Fontes de Financiamento Potenciais:
• Recursos do Ministério da Saúde (Programa de Investimentos em Saúde).
• Emendas parlamentares direcionadas à saúde.
• Parcerias público-privadas para implementação de centros em regiões específicas.
• Financiamento internacional (BID, Banco Mundial) para componentes de pesquisa e inovação.
• Recursos de compensação da indústria tabagista e de bebidas alcoólicas.



Conclusão e Recomendações

A Oxigenoterapia Hiperbárica representa uma modalidade terapêutica com significativo potencial para otimização dos recursos em saúde pública, redução de custos assistenciais e melhoria de indicadores epidemiológicos. Os dados apresentados demonstram que o investimento na ampliação do acesso à OHB no sistema de saúde brasileiro pode resultar em:

1. Economia substancial de recursos públicos, com retorno do investimento em aproximadamente 2,5 anos.
2. Redução significativa de amputações, internações hospitalares prolongadas e complicações graves.
3. Melhoria da qualidade de vida da população afetada por condições tratáveis com OHB.
4. Diminuição do impacto previdenciário relacionado a afastamentos e aposentadorias por invalidez.
5. Desenvolvimento científico e tecnológico nacional na área.
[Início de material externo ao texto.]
-- pv_equiv track=rewrite | github.com/efrainc/data_structures | parenthetics_extra/parenthetics_recursive.py | parenthetics
-- ===== SOURCE A (Python) =====
-- def parenthetics(text, open_parens=0):
--     """Determines if a string is "open", "balanced", or "broken" given a string.
--
--     Takes a unicode string (text) as input and returns one of
--     three possible values:
--     1 if the string is "open"
--         (there are open parens that are not closed)
--     0 if the string is "balanced"
--         (there are an equal number of matching open and closed parenthasis)
--     1 if the string is "broken"
--     (a closing parens has not been proceeded by one that opens)
--     """
--
--     # reached end of text block:
--     if not text and open_parens == 0:
--         return 0
--     elif not text and open_parens > 0:
--         return 1
--
--     if text[0] == ')':
--         open_parens -= 1
--         # if there are more closed parens than open, return -1
--         if open_parens < 0:
--             return -1
--         return parenthetics(text[1:], open_parens)
--     elif text[0] == '(':
--         return parenthetics(text[1:], open_parens+1)
--     else:
--         return parenthetics(text[1:], open_parens)
-- ===== SOURCE B (Python) =====
-- def parenthetics(text, open_parens=0):
--     """Single O(n) pass: track the running open-count and the lowest count
--     reached immediately after a closing paren; broken iff that dips below 0."""
--     count = open_parens
--     lowest = 0
--     for ch in text:
--         if ch == '(':
--             count += 1
--         elif ch == ')':
--             count -= 1
--             if count < lowest:
--                 lowest = count
--     if lowest < 0:
--         return -1
--     if count == 0:
--         return 0
--     return 1 if count > 0 else -1
-- ===== Notes on version B (the rewrite author's own statement) =====
-- stated objective: faster
-- what changed: Replaced the quadratic recursion, which re-slices text[1:] at every step, by a single linear left-to-right fold tracking the running open-count together with the lowest count reached immediately after a closing paren, classifying once at the end; Pre_ excludes only the inputs where A raises IndexError (no closing paren in text and open_parens plus the number of opening parens negative), where B returns -1.
import Mathlib
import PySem

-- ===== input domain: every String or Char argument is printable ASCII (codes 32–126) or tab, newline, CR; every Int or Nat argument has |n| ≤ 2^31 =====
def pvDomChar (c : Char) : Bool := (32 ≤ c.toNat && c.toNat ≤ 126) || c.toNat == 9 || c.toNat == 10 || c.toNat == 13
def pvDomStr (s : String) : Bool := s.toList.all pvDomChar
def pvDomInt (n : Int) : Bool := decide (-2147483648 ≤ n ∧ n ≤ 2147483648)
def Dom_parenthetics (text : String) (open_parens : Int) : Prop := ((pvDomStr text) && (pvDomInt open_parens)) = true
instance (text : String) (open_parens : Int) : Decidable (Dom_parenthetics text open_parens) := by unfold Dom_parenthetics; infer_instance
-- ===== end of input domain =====

-- B replaces A's O(n^2) slicing recursion by one O(n) left fold tracking (count, lowest-after-close); return value only.


-- ===== PORT A =====
-- A, step for step on the character list: the two empty-text guards, then the
-- branch on text[0] and the recursive call on text[1:].
def parentheticsA : List Char → Int → Int
  | [], op =>
    if op = 0 then 0
    else if 0 < op then 1
    else 0  -- Python: text[0] on the empty string raises IndexError here (excluded by Pre_)
  | c :: rest, op =>
    if c = ')' then
      if op - 1 < 0 then -1
      else parentheticsA rest (op - 1)
    else if c = '(' then parentheticsA rest (op + 1)
    else parentheticsA rest op

def parenthetics (text : String) (open_parens : Int) : Int :=
  parentheticsA text.toList open_parens

-- ===== PORT B =====
-- one fold step of B's loop over the state (count, lowest)
def parentheticsStep (s : Int × Int) (ch : Char) : Int × Int :=
  if ch = '(' then (s.1 + 1, s.2)
  else if ch = ')' then
    (s.1 - 1, if s.1 - 1 < s.2 then s.1 - 1 else s.2)
  else s

def parenthetics_alt (text : String) (open_parens : Int) : Int :=
  let s := text.toList.foldl parentheticsStep (open_parens, 0)
  if s.2 < 0 then -1
  else if s.1 = 0 then 0
  else if 0 < s.1 then 1
  else -1

-- ===== PRECONDITION & SPEC =====
-- Pre_ excludes exactly the inputs on which A raises IndexError (text without
-- any ')' whose '(' count cannot bring a negative open_parens back to ≥ 0:
-- the recursion then reaches the empty string with a negative count and
-- evaluates ""[0]); A returns a value on every input admitted by Pre_.
def Pre_parenthetics (text : String) (open_parens : Int) : Prop :=
  ')' ∈ text.toList ∨ 0 ≤ open_parens + (text.toList.count '(' : Int)
instance (text : String) (open_parens : Int) : Decidable (Pre_parenthetics text open_parens) := by
  unfold Pre_parenthetics; infer_instance

def pvWitness_parenthetics : String × Int := ("(()", 0)

def Spec_parenthetics (text : String) (open_parens : Int) (out : Int) : Prop := out = parenthetics_alt text open_parens
instance (text : String) (open_parens : Int) (out : Int) : Decidable (Spec_parenthetics text open_parens out) := by unfold Spec_parenthetics; infer_instance

-- ===== CLAIM (what is proved, stated in full; the proofs are below) =====
def Claim_equal_parenthetics : Prop := ∀ (text : String) (open_parens : Int), Dom_parenthetics text open_parens → Pre_parenthetics text open_parens → Spec_parenthetics text open_parens (parenthetics text open_parens)
-- ===== LEMMAS AND PROOFS =====

-- once B's lowest is negative it stays negative
lemma lowest_stays_neg (cs : List Char) : ∀ (c l : Int), l < 0 →
    (cs.foldl parentheticsStep (c, l)).2 < 0 := by
  induction cs with
  | nil => intro c l h; simpa using h
  | cons ch rest ih =>
    intro c l h
    simp only [List.foldl_cons, parentheticsStep]
    split_ifs <;> apply ih <;> omega

-- core invariant: A's recursion equals B's fold-and-classify, for any
-- nonnegative starting `lowest`, on inputs where A returns
lemma core (cs : List Char) : ∀ (op l : Int), 0 ≤ l →
    (')' ∈ cs ∨ 0 ≤ op + (cs.count '(' : Int)) →
    parentheticsA cs op =
      (let s := cs.foldl parentheticsStep (op, l);
        if s.2 < 0 then -1 else if s.1 = 0 then 0 else if 0 < s.1 then 1 else -1) := by
  induction cs with
  | nil =>
    intro op l hl hpre
    simp only [List.mem_nil_iff, List.count_nil, false_or] at hpre
    simp only [List.foldl_nil, parentheticsA]
    push_cast at hpre
    split_ifs <;> omega
  | cons ch rest ih =>
    intro op l hl hpre
    by_cases hc : ch = ')'
    · subst hc
      rw [List.foldl_cons]
      simp only [parentheticsA, parentheticsStep,
        if_neg (show ¬ ((')' : Char) = '(') by decide), if_true]
      by_cases hneg : op - 1 < 0
      · rw [if_pos hneg]
        have hneg2 := lowest_stays_neg rest (op - 1) (if op - 1 < l then op - 1 else l)
          (by split_ifs <;> omega)
        simp only [if_pos hneg2]
      · rw [if_neg hneg,
          ih (op - 1) (if op - 1 < l then op - 1 else l) (by split_ifs <;> omega)
            (Or.inr (by omega))]
    · by_cases ho : ch = '('
      · subst ho
        rw [List.foldl_cons]
        simp only [parentheticsA, parentheticsStep,
          if_neg (show ¬ (('(' : Char) = ')') by decide), if_true]
        refine ih (op + 1) l hl ?_
        rcases hpre with h | h
        · rcases List.mem_cons.mp h with h1 | h1
          · exact absurd h1 (by decide)
          · exact Or.inl h1
        · right
          rw [List.count_cons] at h
          simp only [BEq.rfl, if_true] at h
          push_cast at h ⊢; omega
      · rw [List.foldl_cons]
        simp only [parentheticsA, parentheticsStep, if_neg hc, if_neg ho]
        refine ih op l hl ?_
        rcases hpre with h | h
        · rcases List.mem_cons.mp h with h1 | h1
          · exact absurd h1.symm hc
          · exact Or.inl h1
        · right
          rw [List.count_cons] at h
          have hb : (ch == '(') = false := by simpa using ho
          rw [hb] at h
          simpa using h

-- ===== VERDICT (by name: the statement is the Claim_ definition above) =====
theorem parenthetics_spec : Claim_equal_parenthetics := by
  intro text op _ hpre
  unfold Spec_parenthetics parenthetics parenthetics_alt
  exact core text.toList op 0 le_rfl hpre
Recomenda-se a implementação das políticas públicas propostas, com monitoramento rigoroso de resultados e ajustes contínuos baseados em evidências. A experiência internacional demonstra que a incorporação estratégica da OHB como tratamento complementar em condições específicas representa investimento com retorno significativo em termos econômicos e de saúde pública.



Referências

5. Sociedade Brasileira de Medicina Hiperbárica. "Diretrizes de Tratamento em Medicina Hiperbárica". 2023.
6. Ministério da Saúde. "Estudo de Custo-efetividade de Tecnologias em Saúde". Brasília, 2022.
7. Federação Internacional de Diabetes. "Atlas do Diabetes". 9ª Edição, 2023.
8. UNIFESP. "Estudo Multicêntrico sobre Eficácia da Oxigenoterapia Hiperbárica no Tratamento de Osteomielite Crônica". São Paulo, 2023.
5. Hospital A.C. Camargo. "Análise Retrospectiva do Tratamento de Complicações da Radioterapia com Oxigenoterapia Hiperbárica". São Paulo, 2021.
6. Instituto de Pesquisa Econômica Aplicada (IPEA). "Impacto Econômico das Doenças Crônicas no Brasil". Brasília, 2022.
7. Undersea and Hyperbaric Medical Society. "Hyperbaric Oxygen Therapy Indications". 15ª Edição, 2023.
8. European Committee for Hyperbaric Medicine. "European Code of Good Practice for Hyperbaric Oxygen Therapy". 2022.
9. Medicare & Medicaid Services. "Coverage Determination for Hyperbaric Oxygen Therapy". EUA, 2023.
10. Canadian Agency for Drugs and Technologies in Health. "Hyperbaric Oxygen Therapy for Difficult Wounds: A Systematic Review". Ottawa, 2022.